→ PROBLEM: Starting at the line that contains "induction ts generalizing k with" and ending at the line that contains "rw [pvGo_split]", the lines below are to be given again exactly, with nothing added.
[DATASET EXCERPTS Boundary: Start]
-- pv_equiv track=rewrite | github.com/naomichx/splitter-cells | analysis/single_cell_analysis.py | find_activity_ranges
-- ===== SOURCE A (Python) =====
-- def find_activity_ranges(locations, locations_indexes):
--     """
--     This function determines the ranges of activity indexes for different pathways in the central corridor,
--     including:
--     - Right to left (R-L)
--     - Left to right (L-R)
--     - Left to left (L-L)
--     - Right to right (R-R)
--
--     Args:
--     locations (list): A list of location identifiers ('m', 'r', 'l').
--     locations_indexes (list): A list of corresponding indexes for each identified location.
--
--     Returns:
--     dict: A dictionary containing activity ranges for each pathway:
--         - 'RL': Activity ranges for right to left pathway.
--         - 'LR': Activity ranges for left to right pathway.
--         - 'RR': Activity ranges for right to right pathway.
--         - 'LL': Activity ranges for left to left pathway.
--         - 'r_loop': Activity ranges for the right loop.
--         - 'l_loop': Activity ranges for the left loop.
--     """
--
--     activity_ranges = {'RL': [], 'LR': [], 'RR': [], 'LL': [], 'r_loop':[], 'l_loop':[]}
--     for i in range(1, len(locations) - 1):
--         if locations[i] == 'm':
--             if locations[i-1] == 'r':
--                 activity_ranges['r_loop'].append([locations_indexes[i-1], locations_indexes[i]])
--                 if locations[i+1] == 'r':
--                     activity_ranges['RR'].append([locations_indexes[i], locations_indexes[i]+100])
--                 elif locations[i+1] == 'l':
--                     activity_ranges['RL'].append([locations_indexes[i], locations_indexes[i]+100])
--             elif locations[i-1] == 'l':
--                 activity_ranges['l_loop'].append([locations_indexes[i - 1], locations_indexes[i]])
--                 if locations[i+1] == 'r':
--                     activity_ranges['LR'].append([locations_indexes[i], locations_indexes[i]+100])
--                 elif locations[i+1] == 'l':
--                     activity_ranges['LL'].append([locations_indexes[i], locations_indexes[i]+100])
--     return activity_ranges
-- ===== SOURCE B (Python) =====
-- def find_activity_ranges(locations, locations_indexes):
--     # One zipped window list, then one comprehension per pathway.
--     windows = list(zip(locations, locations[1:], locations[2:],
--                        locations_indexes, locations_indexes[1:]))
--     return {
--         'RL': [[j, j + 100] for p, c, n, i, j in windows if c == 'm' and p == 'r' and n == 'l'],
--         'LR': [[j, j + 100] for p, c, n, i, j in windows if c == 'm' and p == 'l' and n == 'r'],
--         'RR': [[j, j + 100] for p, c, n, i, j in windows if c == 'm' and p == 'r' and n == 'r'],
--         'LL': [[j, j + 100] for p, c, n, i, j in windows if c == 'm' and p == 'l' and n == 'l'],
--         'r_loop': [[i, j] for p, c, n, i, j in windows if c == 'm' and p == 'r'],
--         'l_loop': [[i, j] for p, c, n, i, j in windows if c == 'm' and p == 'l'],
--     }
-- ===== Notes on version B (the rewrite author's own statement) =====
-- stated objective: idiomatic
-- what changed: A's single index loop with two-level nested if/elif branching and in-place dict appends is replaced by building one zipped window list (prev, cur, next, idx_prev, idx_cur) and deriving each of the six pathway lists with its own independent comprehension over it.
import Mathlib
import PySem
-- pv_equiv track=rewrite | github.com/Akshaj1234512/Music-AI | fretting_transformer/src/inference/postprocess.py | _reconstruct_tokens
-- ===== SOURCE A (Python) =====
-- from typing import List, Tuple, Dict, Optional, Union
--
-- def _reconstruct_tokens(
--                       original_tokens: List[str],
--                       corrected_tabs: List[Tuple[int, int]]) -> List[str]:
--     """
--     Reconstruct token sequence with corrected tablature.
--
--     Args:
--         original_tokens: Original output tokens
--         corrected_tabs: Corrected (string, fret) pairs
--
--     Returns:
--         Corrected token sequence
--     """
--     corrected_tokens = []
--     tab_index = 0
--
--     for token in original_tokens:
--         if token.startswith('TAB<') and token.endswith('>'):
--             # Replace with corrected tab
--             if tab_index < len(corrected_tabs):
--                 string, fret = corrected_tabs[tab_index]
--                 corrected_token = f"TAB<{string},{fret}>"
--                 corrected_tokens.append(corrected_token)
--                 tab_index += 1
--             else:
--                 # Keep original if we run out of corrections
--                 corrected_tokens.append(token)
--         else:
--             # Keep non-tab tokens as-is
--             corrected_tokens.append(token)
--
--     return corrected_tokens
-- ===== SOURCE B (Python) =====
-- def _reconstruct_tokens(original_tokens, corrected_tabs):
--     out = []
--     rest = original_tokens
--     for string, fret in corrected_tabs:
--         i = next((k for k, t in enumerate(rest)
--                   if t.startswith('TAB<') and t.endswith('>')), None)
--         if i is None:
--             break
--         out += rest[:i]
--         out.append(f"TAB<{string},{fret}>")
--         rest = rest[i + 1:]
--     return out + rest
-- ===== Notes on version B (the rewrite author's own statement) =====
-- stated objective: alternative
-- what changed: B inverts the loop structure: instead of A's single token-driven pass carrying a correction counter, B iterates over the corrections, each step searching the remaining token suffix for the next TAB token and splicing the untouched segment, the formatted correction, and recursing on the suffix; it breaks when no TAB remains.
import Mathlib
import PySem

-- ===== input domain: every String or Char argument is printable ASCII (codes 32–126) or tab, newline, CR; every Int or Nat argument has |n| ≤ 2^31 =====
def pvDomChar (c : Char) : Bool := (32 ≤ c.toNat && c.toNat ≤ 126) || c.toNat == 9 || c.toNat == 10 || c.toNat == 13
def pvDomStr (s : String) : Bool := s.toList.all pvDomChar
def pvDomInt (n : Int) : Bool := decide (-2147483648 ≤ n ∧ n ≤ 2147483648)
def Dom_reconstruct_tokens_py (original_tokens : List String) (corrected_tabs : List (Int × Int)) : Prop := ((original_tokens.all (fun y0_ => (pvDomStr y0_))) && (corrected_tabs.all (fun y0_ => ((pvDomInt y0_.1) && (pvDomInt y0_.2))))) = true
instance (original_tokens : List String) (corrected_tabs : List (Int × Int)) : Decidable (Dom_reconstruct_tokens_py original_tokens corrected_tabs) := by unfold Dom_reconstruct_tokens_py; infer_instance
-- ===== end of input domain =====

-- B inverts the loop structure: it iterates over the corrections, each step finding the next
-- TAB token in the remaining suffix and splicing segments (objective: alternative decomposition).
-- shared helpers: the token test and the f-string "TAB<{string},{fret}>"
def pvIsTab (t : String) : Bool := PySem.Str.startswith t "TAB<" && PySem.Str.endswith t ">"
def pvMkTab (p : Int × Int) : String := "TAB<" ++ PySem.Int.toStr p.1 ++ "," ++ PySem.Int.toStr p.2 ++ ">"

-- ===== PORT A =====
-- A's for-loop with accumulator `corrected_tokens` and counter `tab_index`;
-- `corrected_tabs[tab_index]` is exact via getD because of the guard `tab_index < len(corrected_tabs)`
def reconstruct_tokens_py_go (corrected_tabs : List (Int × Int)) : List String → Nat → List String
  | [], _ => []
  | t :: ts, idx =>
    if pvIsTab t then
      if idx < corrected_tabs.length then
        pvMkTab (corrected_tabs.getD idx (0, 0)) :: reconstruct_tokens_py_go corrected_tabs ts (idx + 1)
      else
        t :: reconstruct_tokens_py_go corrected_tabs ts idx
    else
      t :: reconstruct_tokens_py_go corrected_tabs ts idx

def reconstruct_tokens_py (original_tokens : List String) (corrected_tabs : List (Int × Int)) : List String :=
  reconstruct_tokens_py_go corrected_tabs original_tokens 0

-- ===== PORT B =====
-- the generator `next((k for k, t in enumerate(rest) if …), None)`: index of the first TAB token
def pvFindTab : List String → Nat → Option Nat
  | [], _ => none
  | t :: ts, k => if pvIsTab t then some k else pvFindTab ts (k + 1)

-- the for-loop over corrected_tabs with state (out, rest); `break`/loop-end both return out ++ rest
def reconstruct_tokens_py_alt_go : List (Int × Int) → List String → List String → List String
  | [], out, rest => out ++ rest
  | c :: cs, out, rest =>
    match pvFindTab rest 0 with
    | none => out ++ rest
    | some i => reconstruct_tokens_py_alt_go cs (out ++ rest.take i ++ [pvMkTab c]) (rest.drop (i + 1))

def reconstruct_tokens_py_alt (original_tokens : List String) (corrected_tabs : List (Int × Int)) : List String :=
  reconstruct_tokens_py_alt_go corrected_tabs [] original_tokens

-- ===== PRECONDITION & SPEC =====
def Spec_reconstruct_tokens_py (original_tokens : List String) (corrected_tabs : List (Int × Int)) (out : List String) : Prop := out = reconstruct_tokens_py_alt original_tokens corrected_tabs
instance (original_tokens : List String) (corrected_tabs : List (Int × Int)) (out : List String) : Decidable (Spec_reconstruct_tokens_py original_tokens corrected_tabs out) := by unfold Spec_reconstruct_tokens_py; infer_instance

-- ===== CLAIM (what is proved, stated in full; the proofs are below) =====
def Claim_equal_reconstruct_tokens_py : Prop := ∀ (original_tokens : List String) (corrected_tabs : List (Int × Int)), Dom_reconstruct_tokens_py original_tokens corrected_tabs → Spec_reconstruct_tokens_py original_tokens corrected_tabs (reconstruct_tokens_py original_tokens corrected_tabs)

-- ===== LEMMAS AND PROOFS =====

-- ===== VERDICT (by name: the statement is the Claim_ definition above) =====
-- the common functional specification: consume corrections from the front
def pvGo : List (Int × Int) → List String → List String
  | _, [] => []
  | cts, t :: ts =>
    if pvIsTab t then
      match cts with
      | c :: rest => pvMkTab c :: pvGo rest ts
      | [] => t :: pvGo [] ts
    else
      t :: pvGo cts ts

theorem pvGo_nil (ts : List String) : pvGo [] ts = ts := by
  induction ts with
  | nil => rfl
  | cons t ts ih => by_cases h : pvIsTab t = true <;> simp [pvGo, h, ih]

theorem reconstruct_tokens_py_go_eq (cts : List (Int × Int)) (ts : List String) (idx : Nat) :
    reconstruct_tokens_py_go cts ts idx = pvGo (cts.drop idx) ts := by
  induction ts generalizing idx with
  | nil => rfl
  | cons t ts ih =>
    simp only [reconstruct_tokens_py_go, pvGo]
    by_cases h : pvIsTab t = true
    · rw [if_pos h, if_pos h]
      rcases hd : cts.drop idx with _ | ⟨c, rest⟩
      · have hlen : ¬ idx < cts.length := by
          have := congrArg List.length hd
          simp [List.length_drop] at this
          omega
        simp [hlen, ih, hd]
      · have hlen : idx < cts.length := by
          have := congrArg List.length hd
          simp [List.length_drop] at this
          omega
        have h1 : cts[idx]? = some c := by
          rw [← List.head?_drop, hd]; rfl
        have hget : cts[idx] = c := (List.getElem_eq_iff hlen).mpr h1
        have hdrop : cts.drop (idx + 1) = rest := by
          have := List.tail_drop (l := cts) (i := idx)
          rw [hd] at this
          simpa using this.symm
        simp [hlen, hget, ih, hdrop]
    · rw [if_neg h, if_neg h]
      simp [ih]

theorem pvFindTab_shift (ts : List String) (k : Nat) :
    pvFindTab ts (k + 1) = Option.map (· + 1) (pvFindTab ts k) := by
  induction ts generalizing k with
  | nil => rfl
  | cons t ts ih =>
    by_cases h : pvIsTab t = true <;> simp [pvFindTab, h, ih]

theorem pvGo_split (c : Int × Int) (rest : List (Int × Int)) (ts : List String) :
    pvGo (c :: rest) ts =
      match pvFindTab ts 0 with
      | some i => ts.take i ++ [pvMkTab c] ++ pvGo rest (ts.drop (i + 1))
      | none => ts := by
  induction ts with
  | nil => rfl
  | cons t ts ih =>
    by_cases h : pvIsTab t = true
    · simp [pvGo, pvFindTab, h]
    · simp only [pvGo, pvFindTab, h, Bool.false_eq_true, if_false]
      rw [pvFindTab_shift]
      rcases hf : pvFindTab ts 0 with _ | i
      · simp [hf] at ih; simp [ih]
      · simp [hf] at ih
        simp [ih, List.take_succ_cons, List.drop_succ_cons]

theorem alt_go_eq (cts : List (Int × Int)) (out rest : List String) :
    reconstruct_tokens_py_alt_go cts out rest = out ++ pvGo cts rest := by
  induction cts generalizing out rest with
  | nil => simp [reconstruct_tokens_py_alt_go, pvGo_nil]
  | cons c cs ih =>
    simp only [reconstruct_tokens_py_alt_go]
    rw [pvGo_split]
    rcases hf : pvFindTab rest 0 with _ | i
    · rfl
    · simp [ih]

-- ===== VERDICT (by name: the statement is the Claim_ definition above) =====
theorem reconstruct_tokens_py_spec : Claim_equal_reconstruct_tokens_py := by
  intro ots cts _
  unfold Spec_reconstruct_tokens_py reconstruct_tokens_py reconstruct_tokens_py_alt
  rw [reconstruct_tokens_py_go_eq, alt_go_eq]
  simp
[DATASET EXCERPTS Boundary: End]
→ EXPECTED ANSWER:
  induction ts generalizing k with
  | nil => rfl
  | cons t ts ih =>
    by_cases h : pvIsTab t = true <;> simp [pvFindTab, h, ih]

theorem pvGo_split (c : Int × Int) (rest : List (Int × Int)) (ts : List String) :
    pvGo (c :: rest) ts =
      match pvFindTab ts 0 with
      | some i => ts.take i ++ [pvMkTab c] ++ pvGo rest (ts.drop (i + 1))
      | none => ts := by
  induction ts with
  | nil => rfl
  | cons t ts ih =>
    by_cases h : pvIsTab t = true
    · simp [pvGo, pvFindTab, h]
    · simp only [pvGo, pvFindTab, h, Bool.false_eq_true, if_false]
      rw [pvFindTab_shift]
      rcases hf : pvFindTab ts 0 with _ | i
      · simp [hf] at ih; simp [ih]
      · simp [hf] at ih
        simp [ih, List.take_succ_cons, List.drop_succ_cons]

theorem alt_go_eq (cts : List (Int × Int)) (out rest : List String) :
    reconstruct_tokens_py_alt_go cts out rest = out ++ pvGo cts rest := by
  induction cts generalizing out rest with
  | nil => simp [reconstruct_tokens_py_alt_go, pvGo_nil]
  | cons c cs ih =>
    simp only [reconstruct_tokens_py_alt_go]
    rw [pvGo_split]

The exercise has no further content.